The most probable cause is oplocks, if the problem started with 2008 R2. That's true.

Suburb said:
After decrypting we've load the database with the dbf-manager. But the Databsefiles are too big to delete entries in the databse with the dbf-manager.
That sounded like the decrypting had an influence on the size and the size was the problem of deletions.

If that tool writes out decrypted DBFs it misses the point of Cryptor to work on the encrypted data, while only the application EXE and VFP runtime see it decrypted.
But if that is the case you only need the PACK command on a DBF decrypted to PACK it, REINDEX to reindex it. I don't know what dbf-manager you talk about, as VFP developer you have VFP itself to manage DBFs. You are free to do anything with a DBF via VFP. You can do PACK and REINDEX (non destructive removal of garbage, PACK includes REINDEXING, by the way, as the end nodes of indexes need to point to the renewed recnos of the packed DBF), and DELETE (well, deleting records),...
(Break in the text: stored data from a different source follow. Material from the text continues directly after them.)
-- pv_equiv track=rewrite | github.com/hwcasus/LeetCodeSolution | onsite/835_image_overlap.py | f
-- ===== SOURCE A (Python) =====
-- from typing import List
--
-- def f(img1: List[List[int]], img2: List[List[int]]) -> int:
--     size = len(img1)
--     padded_size = 3 * size - 2
--     overlap_size = 2 * size - 1
--
--     padded_img2 = [[0 for _ in range(padded_size)] for _ in range(padded_size)]
--
--     offset = size - 1
--     for i in range(size):
--         for j in range(size):
--             padded_img2[i+offset][j+offset] = img2[i][j]
--
--     result = 0
--
--     for i_offset in range(overlap_size):
--         for j_offset in range(overlap_size):
--             s = sum([
--                 padded_img2[i + i_offset][j + j_offset] * img1[i][j]
--                 for i in range(size)
--                 for j in range(size)
--             ])
--             result = max(result, s)
--
--     return result
-- ===== SOURCE B (Python) =====
-- def f(img1, img2):
--     n = len(img1)
--     cells1 = [(i, j, v) for i, row in enumerate(img1) for j, v in enumerate(row[:n]) if v]
--     cells2 = [(i, j, v) for i, row in enumerate(img2[:n]) for j, v in enumerate(row[:n]) if v]
--     acc = {}
--     for i1, j1, v1 in cells1:
--         for i2, j2, v2 in cells2:
--             k = (i2 - i1, j2 - j1)
--             acc[k] = acc.get(k, 0) + v1 * v2
--     best = 0
--     for s in acc.values():
--         best = max(best, s)
--     return best
-- ===== Notes on version B (the rewrite author's own statement) =====
-- stated objective: alternative
-- what changed: Instead of padding img2 and re-summing an n*n window for each of the (2n-1)^2 translations, B makes one pass over the pairs of nonzero cells of img1 and img2, binning the products v1*v2 in a dict keyed by the offset vector (i2-i1, j2-j1), and returns the maximum bin value (at least 0); this is O(z1*z2) in the nonzero-cell counts, which helps on sparse images but was not measurably faster on the dense generated inputs.
import Mathlib
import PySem

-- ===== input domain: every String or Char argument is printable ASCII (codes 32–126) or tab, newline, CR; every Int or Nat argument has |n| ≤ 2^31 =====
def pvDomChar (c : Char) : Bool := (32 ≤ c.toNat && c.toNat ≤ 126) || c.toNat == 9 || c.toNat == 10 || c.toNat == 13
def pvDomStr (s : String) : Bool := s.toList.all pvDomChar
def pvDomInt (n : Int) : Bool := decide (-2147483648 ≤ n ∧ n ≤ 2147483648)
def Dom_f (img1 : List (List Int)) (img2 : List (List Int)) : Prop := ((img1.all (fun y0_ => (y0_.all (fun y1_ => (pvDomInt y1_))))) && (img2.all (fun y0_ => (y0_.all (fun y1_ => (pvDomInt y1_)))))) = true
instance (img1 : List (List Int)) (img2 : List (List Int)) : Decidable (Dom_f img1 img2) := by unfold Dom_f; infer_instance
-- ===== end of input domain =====

-- B replaces A's pad-and-rescan over all (2n-1)^2 translations by one pass over the pairs of
-- nonzero cells, binning products in a dict keyed by the offset vector (alternative algorithm).

-- ===== PORT A =====
def f (img1 : List (List Int)) (img2 : List (List Int)) : Int :=
  let size : Int := PySem.List.len img1
  let padded_size : Int := 3 * size - 2
  let overlap_size : Int := 2 * size - 1
  let padded0 : List (List Int) :=
    (PySem.List.pyRange 0 padded_size 1).map (fun _ =>
      (PySem.List.pyRange 0 padded_size 1).map (fun _ => (0 : Int)))
  let offset : Int := size - 1
  -- padded_img2[i+offset][j+offset] = img2[i][j]  (indices here are nonnegative and in range)
  let padded : List (List Int) :=
    (PySem.List.pyRange 0 size 1).foldl (fun p i =>
      (PySem.List.pyRange 0 size 1).foldl (fun p j =>
        PySem.List.pySetD p (i + offset)
          (PySem.List.pySetD (PySem.List.pyGetD p (i + offset) []) (j + offset)
            (PySem.List.pyGetD (PySem.List.pyGetD img2 i []) j 0))) p) padded0
  (PySem.List.pyRange 0 overlap_size 1).foldl (fun result ioff =>
    (PySem.List.pyRange 0 overlap_size 1).foldl (fun result joff =>
      max result
        (((PySem.List.pyRange 0 size 1).flatMap (fun i =>
            (PySem.List.pyRange 0 size 1).map (fun j =>
              PySem.List.pyGetD (PySem.List.pyGetD padded (i + ioff) []) (j + joff) 0 *
                PySem.List.pyGetD (PySem.List.pyGetD img1 i []) j 0))).foldl (· + ·) 0)) result) 0

-- ===== PORT B =====
def f_alt (img1 : List (List Int)) (img2 : List (List Int)) : Int :=
  let n : Int := PySem.List.len img1
  let cells1 : List (Int × Int × Int) :=
    (PySem.List.enumerate img1 0).flatMap (fun ir =>
      ((PySem.List.enumerate (PySem.List.slice ir.2 none (some n)) 0).filter
          (fun jv => jv.2 != 0)).map (fun jv => (ir.1, jv.1, jv.2)))
  let cells2 : List (Int × Int × Int) :=
    (PySem.List.enumerate (PySem.List.slice img2 none (some n)) 0).flatMap (fun ir =>
      ((PySem.List.enumerate (PySem.List.slice ir.2 none (some n)) 0).filter
          (fun jv => jv.2 != 0)).map (fun jv => (ir.1, jv.1, jv.2)))
  let acc : PySem.Dict (Int × Int) Int :=
    cells1.foldl (fun acc c1 =>
      cells2.foldl (fun acc c2 =>
        PySem.Dict.insert acc (c2.1 - c1.1, c2.2.1 - c1.2.1)
          (PySem.Dict.getD acc (c2.1 - c1.1, c2.2.1 - c1.2.1) 0 + c1.2.2 * c2.2.2)) acc)
      PySem.Dict.empty
  acc.values.foldl (fun best s => max best s) 0

-- ===== PRECONDITION & SPEC =====
-- Pre_f is exactly where the Python A returns: A reads img1[i][j] and img2[i][j] for all
-- i, j < len(img1) and raises IndexError iff some such entry is missing.
def Pre_f (img1 : List (List Int)) (img2 : List (List Int)) : Prop :=
  (∀ r ∈ img1, img1.length ≤ r.length) ∧ img1.length ≤ img2.length ∧
    ∀ r ∈ img2.take img1.length, img1.length ≤ r.length
instance (img1 : List (List Int)) (img2 : List (List Int)) : Decidable (Pre_f img1 img2) := by
  unfold Pre_f; infer_instance
def pvWitness_f : List (List Int) × List (List Int) := ([[1]], [[1]])
def Spec_f (img1 : List (List Int)) (img2 : List (List Int)) (out : Int) : Prop := out = f_alt img1 img2
instance (img1 : List (List Int)) (img2 : List (List Int)) (out : Int) : Decidable (Spec_f img1 img2 out) := by unfold Spec_f; infer_instance

-- ===== CLAIM (what is proved, stated in full; the proofs are below) =====
def Claim_equal_f : Prop := ∀ (img1 : List (List Int)) (img2 : List (List Int)), Dom_f img1 img2 → Pre_f img1 img2 → Spec_f img1 img2 (f img1 img2)

-- ===== LEMMAS AND PROOFS =====

-- entry (i, j) of a matrix, 0 outside
def aV (M : List (List Int)) (i j : Nat) : Int := (M.getD i []).getD j 0

-- img2 extended by zeros outside the n×n square, at Int coordinates
def v2e (img2 : List (List Int)) (n : Nat) (r c : Int) : Int :=
  if 0 ≤ r ∧ r < (n : Int) ∧ 0 ≤ c ∧ c < (n : Int) then aV img2 r.toNat c.toNat else 0

-- the cross-correlation at offset (di, dj)
def Sm (img1 img2 : List (List Int)) (n : Nat) (di dj : Int) : Int :=
  ((List.range n).map (fun (i : Nat) =>
    ((List.range n).map (fun (j : Nat) => v2e img2 n (↑i + di) (↑j + dj) * aV img1 i j)).sum)).sum

-- the list of nonzero cells (i, j, value) of the top-left n×n square
def cellsOf (M : List (List Int)) (n : Nat) : List (Int × Int × Int) :=
  (List.range n).flatMap (fun (i : Nat) =>
    (((List.range n).filter (fun (j : Nat) => !(aV M i j == 0))).map
      (fun (j : Nat) => ((i : Int), (j : Int), aV M i j))))

def pairsOf (img1 img2 : List (List Int)) (n : Nat) : List ((Int × Int × Int) × (Int × Int × Int)) :=
  (cellsOf img1 n).flatMap (fun c1 => (cellsOf img2 n).map (fun c2 => (c1, c2)))

def keyOf (p : (Int × Int × Int) × (Int × Int × Int)) : Int × Int :=
  (p.2.1 - p.1.1, p.2.2.1 - p.1.2.1)

def wOf (p : (Int × Int × Int) × (Int × Int × Int)) : Int := p.1.2.2 * p.2.2.2

-- ---- generic list lemmas ----

theorem pv_sum_flatMap {α : Type} (l : List α) (g : α → List Int) :
    (l.flatMap g).sum = (l.map (fun x => (g x).sum)).sum := by
  induction l with
  | nil => simp
  | cons a t ih => simp [ih]

theorem pv_sum_filter_zero {α : Type} (l : List α) (p : α → Bool) (g : α → Int)
    (h : ∀ x ∈ l, p x = false → g x = 0) :
    ((l.filter p).map g).sum = (l.map g).sum := by
  induction l with
  | nil => simp
  | cons a t ih =>
    have ht : ∀ x ∈ t, p x = false → g x = 0 := fun x hx => h x (List.mem_cons_of_mem _ hx)
    by_cases ha : p a = true
    · simp [List.filter_cons, ha, ih ht]
    · have : g a = 0 := h a (List.mem_cons_self) (by simpa using ha)
      simp [List.filter_cons, ha, ih ht, this]

theorem pv_range_delta_filter (n : Nat) (x : Int) (q : Nat → Bool) :
    (List.range n).filter (fun j => q j && decide ((j : Int) = x)) =
      if 0 ≤ x ∧ x < (n : Int) ∧ q x.toNat = true then [x.toNat] else [] := by
  induction n with
  | zero => simp; omega
  | succ m ih =>
    rw [List.range_succ, List.filter_append, ih]
    by_cases hm : (m : Int) = x
    · have hx0 : 0 ≤ x := by omega
      have hxt : x.toNat = m := by omega
      by_cases hq : q m = true
      · have : ¬ (0 ≤ x ∧ x < (m : Int) ∧ q x.toNat = true) := by omega
        simp [this, hm, hq, hxt]
        omega
      · have h1 : ¬ (0 ≤ x ∧ x < (m : Int) ∧ q x.toNat = true) := by
          rw [hxt]; simp [hq]
        have h2 : ¬ (0 ≤ x ∧ x < ((m : Int) + 1) ∧ q x.toNat = true) := by
          rw [hxt]; simp [hq]
        simp [h1, hm, hq]
        simp [h2, hxt, hq]
    · have heq : (0 ≤ x ∧ x < (m : Int) ∧ q x.toNat = true) ↔
          (0 ≤ x ∧ x < ((m : Int) + 1) ∧ q x.toNat = true) := by
        constructor <;> (intro h; exact ⟨h.1, by omega, h.2.2⟩)
      rw [if_congr heq rfl rfl]
      simp [hm]

theorem pv_range_delta_sum (n : Nat) (x : Int) (g : Nat → Int) :
    ((List.range n).map (fun (i : Nat) => if (i : Int) = x then g i else 0)).sum =
      if 0 ≤ x ∧ x < (n : Int) then g x.toNat else 0 := by
  induction n with
  | zero =>
    have : ¬ (0 ≤ x ∧ x < ((0:Nat) : Int)) := by omega
    simp [this]
  | succ m ih =>
    rw [List.range_succ, List.map_append, List.sum_append, ih]
    by_cases hm : (m : Int) = x
    · have h1 : ¬ (0 ≤ x ∧ x < (m : Int)) := by omega
      have h2 : (0 ≤ x ∧ x < ((m : Int) + 1)) := by omega
      have hxt : x.toNat = m := by omega
      simp only [if_neg h1]
      push_cast
      simp [h2, hm, hxt]
    · have heq : (0 ≤ x ∧ x < (m : Int)) ↔ (0 ≤ x ∧ x < ((m : Int) + 1)) := by
        constructor <;> (intro h; exact ⟨h.1, by omega⟩)
      rw [if_congr heq rfl rfl]
      simp [hm]

theorem pv_set_map_range {α : Type} (L k : Nat) (g : Nat → α) (v : α) (hk : k < L) :
    ((List.range L).map g).set k v = (List.range L).map (fun c => if c = k then v else g c) := by
  apply List.ext_getElem (by simp)
  intro i h1 h2
  simp only [List.getElem_set, List.getElem_map, List.getElem_range]
  by_cases hik : k = i
  · simp [hik]
  · simp [hik, Ne.symm hik]

theorem pv_getD_weighted {κ β : Type} [BEq κ] [LawfulBEq κ] [DecidableEq κ]
    (l : List β) (key : β → κ) (w : β → Int) (d : PySem.Dict κ Int) (k : κ) :
    (l.foldl (fun d p => d.insert (key p) (d.getD (key p) 0 + w p)) d).getD k 0
      = d.getD k 0 + ((l.filter (fun p => decide (key p = k))).map w).sum := by
  induction l generalizing d with
  | nil => simp
  | cons p t ih =>
    rw [List.foldl_cons, ih, PySem.Dict.getD_insert, List.filter_cons]
    by_cases h : key p = k
    · simp [h]; ring
    · simp only [h, decide_false, Bool.false_eq_true, if_false]
      have h2 : ¬ (k = key p) := fun hh => h (Eq.symm hh)
      simp [h2]


-- ---- A-side: the padded matrix ----

theorem pv_getD_set_self {α : Type} (l : List α) (i : Nat) (v d : α) (h : i < l.length) :
    (l.set i v).getD i d = v := by
  simp [List.getD_eq_getElem?_getD, List.getElem?_set, h]

theorem pv_innerfold (R : Nat) (p : List (List Int)) (hR : R < p.length)
    (v : Nat → Int) (m : Nat) (wi : Nat → Nat) :
    (List.range m).foldl (fun p j => p.set R ((p.getD R []).set (wi j) (v j))) p
      = p.set R ((List.range m).foldl (fun row j => row.set (wi j) (v j)) (p.getD R [])) := by
  induction m with
  | zero =>
    rw [List.range_zero, List.foldl_nil, List.foldl_nil]
    rw [List.getD_eq_getElem _ _ hR, List.set_getElem_self]
  | succ t ih =>
    rw [List.range_succ, List.foldl_append, List.foldl_append, ih]
    simp only [List.foldl_cons, List.foldl_nil]
    rw [pv_getD_set_self _ _ _ _ hR, List.set_set]

theorem pv_rowfold (img2 : List (List Int)) (n i L : Nat) (hn : 0 < n) (hL : 2*n - 1 ≤ L)
    (g : Nat → Int) (m : Nat) (hm : m ≤ n) :
    (List.range m).foldl (fun row (j : Nat) => row.set (j + (n-1)) (aV img2 i j))
        ((List.range L).map g)
      = (List.range L).map (fun c =>
          if n-1 ≤ c ∧ c < m + (n-1) then aV img2 i (c - (n-1)) else g c) := by
  induction m with
  | zero =>
    rw [List.range_zero, List.foldl_nil]
    apply List.map_congr_left
    intro c _
    have : ¬ (n-1 ≤ c ∧ c < 0 + (n-1)) := by omega
    rw [if_neg this]
  | succ t ih =>
    rw [List.range_succ, List.foldl_append, ih (by omega)]
    simp only [List.foldl_cons, List.foldl_nil]
    rw [pv_set_map_range _ _ _ _ (by omega)]
    apply List.map_congr_left
    intro c _
    by_cases hc : c = t + (n-1)
    · rw [if_pos hc, if_pos (by omega)]
      have : c - (n-1) = t := by omega
      rw [this]
    · rw [if_neg hc]
      by_cases h2 : n-1 ≤ c ∧ c < t + (n-1)
      · rw [if_pos h2, if_pos (by omega)]
      · rw [if_neg h2, if_neg (by omega)]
But as deletion was no feature of the application PACK won't resize, as there is nothing to remove and downsize the DBFs, so the first step would be to delete something. You have to understand the database model and relations between tables to delete everything belonging to some work item, order, employee or whatever entity you want to remove, though. You can delete within a browse window, you can delete via DELETE FROM some.dbf WHERE condition, that's the SQL way - or you DELETE within the open DBF via DELETE NEXT 1, DELETE FOR condition, DELETE WHILE, whatever.

In regard of continuing development, you might cut out all things related to Cryptor, if you don't have inherited that license and can't compile, so you don't need it. That'll just mean data will be readable. You can still limit access via Windows File system privileges - the normal file/folder security. Access to a DBF via decryption slows down things by the en/decryption, obviously, too. So removing that feature can enhance performace, I'd not expect much of that, though, the main profit will be to be able to compile again and continue. If what Griff said about Xitech is correct you only have a chance contacting the bankrupt company again for their Cryptor license to be able to compile again. HalloGram once was a company selling also Xitech products. At least the last sign of activity there is their copyright 2014 notice and since their core products now evolve around barcodes, their involvement around Foxpro might be over, but they still exist.

Bye, Olaf.
 
It's interesting, the company was based just a few miles from here, I did think of knocking on their door.

But then, I thought better of it.

Regards

Griff
Keep [Smile]ing

There are 10 kinds of people in the world, those who understand binary and those who don't.

I'm trying to cut down on the use of shrieks (exclamation marks), I'm told they are !good for you.